» **WHAT THE TASK ASKS**: Repeat only the lines below from the one containing "((PySem.Set.of" through the one containing "else acc.reverse ++", inclusive, exactly as written.

Collected data:
== Segment start ==
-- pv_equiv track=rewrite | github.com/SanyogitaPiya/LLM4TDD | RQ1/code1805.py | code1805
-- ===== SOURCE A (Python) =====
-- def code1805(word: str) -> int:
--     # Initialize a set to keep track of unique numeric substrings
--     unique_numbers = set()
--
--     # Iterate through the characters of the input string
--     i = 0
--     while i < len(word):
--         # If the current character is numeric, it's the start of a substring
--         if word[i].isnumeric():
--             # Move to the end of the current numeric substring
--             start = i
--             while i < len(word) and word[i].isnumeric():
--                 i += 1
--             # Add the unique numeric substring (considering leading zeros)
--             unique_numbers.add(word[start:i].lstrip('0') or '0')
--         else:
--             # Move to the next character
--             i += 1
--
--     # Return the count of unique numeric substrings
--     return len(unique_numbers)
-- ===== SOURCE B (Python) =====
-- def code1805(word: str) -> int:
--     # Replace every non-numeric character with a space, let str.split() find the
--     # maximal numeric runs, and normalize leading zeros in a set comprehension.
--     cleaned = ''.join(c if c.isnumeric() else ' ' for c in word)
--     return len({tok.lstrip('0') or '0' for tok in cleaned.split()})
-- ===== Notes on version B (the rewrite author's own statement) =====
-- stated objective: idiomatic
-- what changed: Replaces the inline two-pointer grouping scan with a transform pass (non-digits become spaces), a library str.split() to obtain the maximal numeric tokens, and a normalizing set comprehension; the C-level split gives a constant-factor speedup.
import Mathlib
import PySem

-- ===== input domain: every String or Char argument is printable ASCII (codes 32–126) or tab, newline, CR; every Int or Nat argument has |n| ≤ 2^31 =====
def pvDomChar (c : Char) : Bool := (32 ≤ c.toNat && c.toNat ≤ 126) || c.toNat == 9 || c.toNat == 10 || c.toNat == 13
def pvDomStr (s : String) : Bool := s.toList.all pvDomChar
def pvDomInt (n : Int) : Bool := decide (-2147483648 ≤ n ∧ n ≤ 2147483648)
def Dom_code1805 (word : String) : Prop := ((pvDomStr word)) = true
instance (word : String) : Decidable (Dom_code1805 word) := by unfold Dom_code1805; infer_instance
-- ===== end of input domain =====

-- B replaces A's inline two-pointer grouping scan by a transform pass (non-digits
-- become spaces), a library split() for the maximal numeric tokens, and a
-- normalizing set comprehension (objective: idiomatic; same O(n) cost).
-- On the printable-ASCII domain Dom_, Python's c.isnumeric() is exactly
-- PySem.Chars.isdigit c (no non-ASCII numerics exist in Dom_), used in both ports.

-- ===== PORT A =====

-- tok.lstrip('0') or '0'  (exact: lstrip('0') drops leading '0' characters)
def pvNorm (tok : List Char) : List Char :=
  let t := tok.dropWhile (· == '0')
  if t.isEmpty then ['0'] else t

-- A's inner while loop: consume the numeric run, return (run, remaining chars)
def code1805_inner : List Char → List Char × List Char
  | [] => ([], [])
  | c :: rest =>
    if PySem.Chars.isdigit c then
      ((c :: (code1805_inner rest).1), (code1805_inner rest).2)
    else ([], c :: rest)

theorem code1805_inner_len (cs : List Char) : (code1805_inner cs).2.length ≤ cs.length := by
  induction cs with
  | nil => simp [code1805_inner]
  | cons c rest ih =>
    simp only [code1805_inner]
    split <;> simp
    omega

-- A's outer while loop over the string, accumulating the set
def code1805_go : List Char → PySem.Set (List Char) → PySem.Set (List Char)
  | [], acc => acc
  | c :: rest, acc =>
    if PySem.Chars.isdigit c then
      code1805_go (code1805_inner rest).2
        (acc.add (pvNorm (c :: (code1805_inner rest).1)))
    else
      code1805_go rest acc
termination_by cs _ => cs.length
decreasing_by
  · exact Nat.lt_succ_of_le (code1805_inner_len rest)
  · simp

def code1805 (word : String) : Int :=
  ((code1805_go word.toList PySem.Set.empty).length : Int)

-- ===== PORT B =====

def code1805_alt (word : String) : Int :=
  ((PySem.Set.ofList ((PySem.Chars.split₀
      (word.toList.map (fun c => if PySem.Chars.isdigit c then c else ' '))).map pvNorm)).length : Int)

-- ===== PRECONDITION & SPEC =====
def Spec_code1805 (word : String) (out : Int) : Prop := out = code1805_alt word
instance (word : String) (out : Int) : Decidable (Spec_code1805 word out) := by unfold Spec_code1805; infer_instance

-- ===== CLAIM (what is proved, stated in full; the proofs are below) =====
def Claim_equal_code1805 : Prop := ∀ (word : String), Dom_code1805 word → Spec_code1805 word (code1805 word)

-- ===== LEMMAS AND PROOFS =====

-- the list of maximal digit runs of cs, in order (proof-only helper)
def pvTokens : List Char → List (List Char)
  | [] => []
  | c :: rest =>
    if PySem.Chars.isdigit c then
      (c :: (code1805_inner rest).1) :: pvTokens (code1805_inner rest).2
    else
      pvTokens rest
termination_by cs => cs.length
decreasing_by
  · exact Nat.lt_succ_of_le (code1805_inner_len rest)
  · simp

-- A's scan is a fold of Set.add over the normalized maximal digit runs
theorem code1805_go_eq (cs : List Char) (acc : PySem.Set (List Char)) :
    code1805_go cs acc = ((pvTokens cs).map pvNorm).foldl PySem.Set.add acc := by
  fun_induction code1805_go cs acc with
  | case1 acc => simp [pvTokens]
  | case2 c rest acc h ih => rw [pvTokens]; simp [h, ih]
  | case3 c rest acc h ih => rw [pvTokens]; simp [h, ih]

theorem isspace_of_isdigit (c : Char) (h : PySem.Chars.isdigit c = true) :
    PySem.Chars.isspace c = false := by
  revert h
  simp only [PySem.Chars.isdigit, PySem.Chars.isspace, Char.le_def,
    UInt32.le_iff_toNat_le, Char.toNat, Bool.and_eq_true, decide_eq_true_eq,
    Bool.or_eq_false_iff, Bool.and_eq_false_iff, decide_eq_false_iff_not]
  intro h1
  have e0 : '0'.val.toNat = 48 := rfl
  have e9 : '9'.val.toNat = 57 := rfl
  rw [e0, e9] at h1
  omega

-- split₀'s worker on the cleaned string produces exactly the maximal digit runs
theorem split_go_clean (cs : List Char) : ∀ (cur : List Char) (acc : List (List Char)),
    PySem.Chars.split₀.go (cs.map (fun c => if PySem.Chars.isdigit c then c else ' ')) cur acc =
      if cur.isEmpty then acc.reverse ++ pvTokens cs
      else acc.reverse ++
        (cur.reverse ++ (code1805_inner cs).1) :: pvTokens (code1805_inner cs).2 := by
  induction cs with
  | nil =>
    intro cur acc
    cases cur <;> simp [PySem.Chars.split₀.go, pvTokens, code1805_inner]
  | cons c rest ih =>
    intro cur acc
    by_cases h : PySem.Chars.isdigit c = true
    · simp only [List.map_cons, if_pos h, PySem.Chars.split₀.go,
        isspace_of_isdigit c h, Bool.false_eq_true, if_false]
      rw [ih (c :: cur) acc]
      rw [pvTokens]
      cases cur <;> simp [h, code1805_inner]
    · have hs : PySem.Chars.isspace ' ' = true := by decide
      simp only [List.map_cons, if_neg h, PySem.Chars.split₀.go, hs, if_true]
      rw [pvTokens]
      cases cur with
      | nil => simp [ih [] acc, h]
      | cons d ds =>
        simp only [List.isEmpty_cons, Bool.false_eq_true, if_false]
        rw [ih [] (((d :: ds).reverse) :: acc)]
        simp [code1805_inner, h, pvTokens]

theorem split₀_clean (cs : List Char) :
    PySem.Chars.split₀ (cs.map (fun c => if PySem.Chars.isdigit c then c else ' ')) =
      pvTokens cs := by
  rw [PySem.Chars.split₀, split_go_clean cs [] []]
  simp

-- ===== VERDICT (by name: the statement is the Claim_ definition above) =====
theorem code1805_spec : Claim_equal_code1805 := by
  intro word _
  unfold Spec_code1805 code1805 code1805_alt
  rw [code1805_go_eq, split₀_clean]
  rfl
== Segment end ==
» **SOLUTION FOR THIS EXERCISE**:
  ((PySem.Set.ofList ((PySem.Chars.split₀
      (word.toList.map (fun c => if PySem.Chars.isdigit c then c else ' '))).map pvNorm)).length : Int)

-- ===== PRECONDITION & SPEC =====
def Spec_code1805 (word : String) (out : Int) : Prop := out = code1805_alt word
instance (word : String) (out : Int) : Decidable (Spec_code1805 word out) := by unfold Spec_code1805; infer_instance

-- ===== CLAIM (what is proved, stated in full; the proofs are below) =====
def Claim_equal_code1805 : Prop := ∀ (word : String), Dom_code1805 word → Spec_code1805 word (code1805 word)

-- ===== LEMMAS AND PROOFS =====

-- the list of maximal digit runs of cs, in order (proof-only helper)
def pvTokens : List Char → List (List Char)
  | [] => []
  | c :: rest =>
    if PySem.Chars.isdigit c then
      (c :: (code1805_inner rest).1) :: pvTokens (code1805_inner rest).2
    else
      pvTokens rest
termination_by cs => cs.length
decreasing_by
  · exact Nat.lt_succ_of_le (code1805_inner_len rest)
  · simp

-- A's scan is a fold of Set.add over the normalized maximal digit runs
theorem code1805_go_eq (cs : List Char) (acc : PySem.Set (List Char)) :
    code1805_go cs acc = ((pvTokens cs).map pvNorm).foldl PySem.Set.add acc := by
  fun_induction code1805_go cs acc with
  | case1 acc => simp [pvTokens]
  | case2 c rest acc h ih => rw [pvTokens]; simp [h, ih]
  | case3 c rest acc h ih => rw [pvTokens]; simp [h, ih]

theorem isspace_of_isdigit (c : Char) (h : PySem.Chars.isdigit c = true) :
    PySem.Chars.isspace c = false := by
  revert h
  simp only [PySem.Chars.isdigit, PySem.Chars.isspace, Char.le_def,
    UInt32.le_iff_toNat_le, Char.toNat, Bool.and_eq_true, decide_eq_true_eq,
    Bool.or_eq_false_iff, Bool.and_eq_false_iff, decide_eq_false_iff_not]
  intro h1
  have e0 : '0'.val.toNat = 48 := rfl
  have e9 : '9'.val.toNat = 57 := rfl
  rw [e0, e9] at h1
  omega

-- split₀'s worker on the cleaned string produces exactly the maximal digit runs
theorem split_go_clean (cs : List Char) : ∀ (cur : List Char) (acc : List (List Char)),
    PySem.Chars.split₀.go (cs.map (fun c => if PySem.Chars.isdigit c then c else ' ')) cur acc =
      if cur.isEmpty then acc.reverse ++ pvTokens cs
      else acc.reverse ++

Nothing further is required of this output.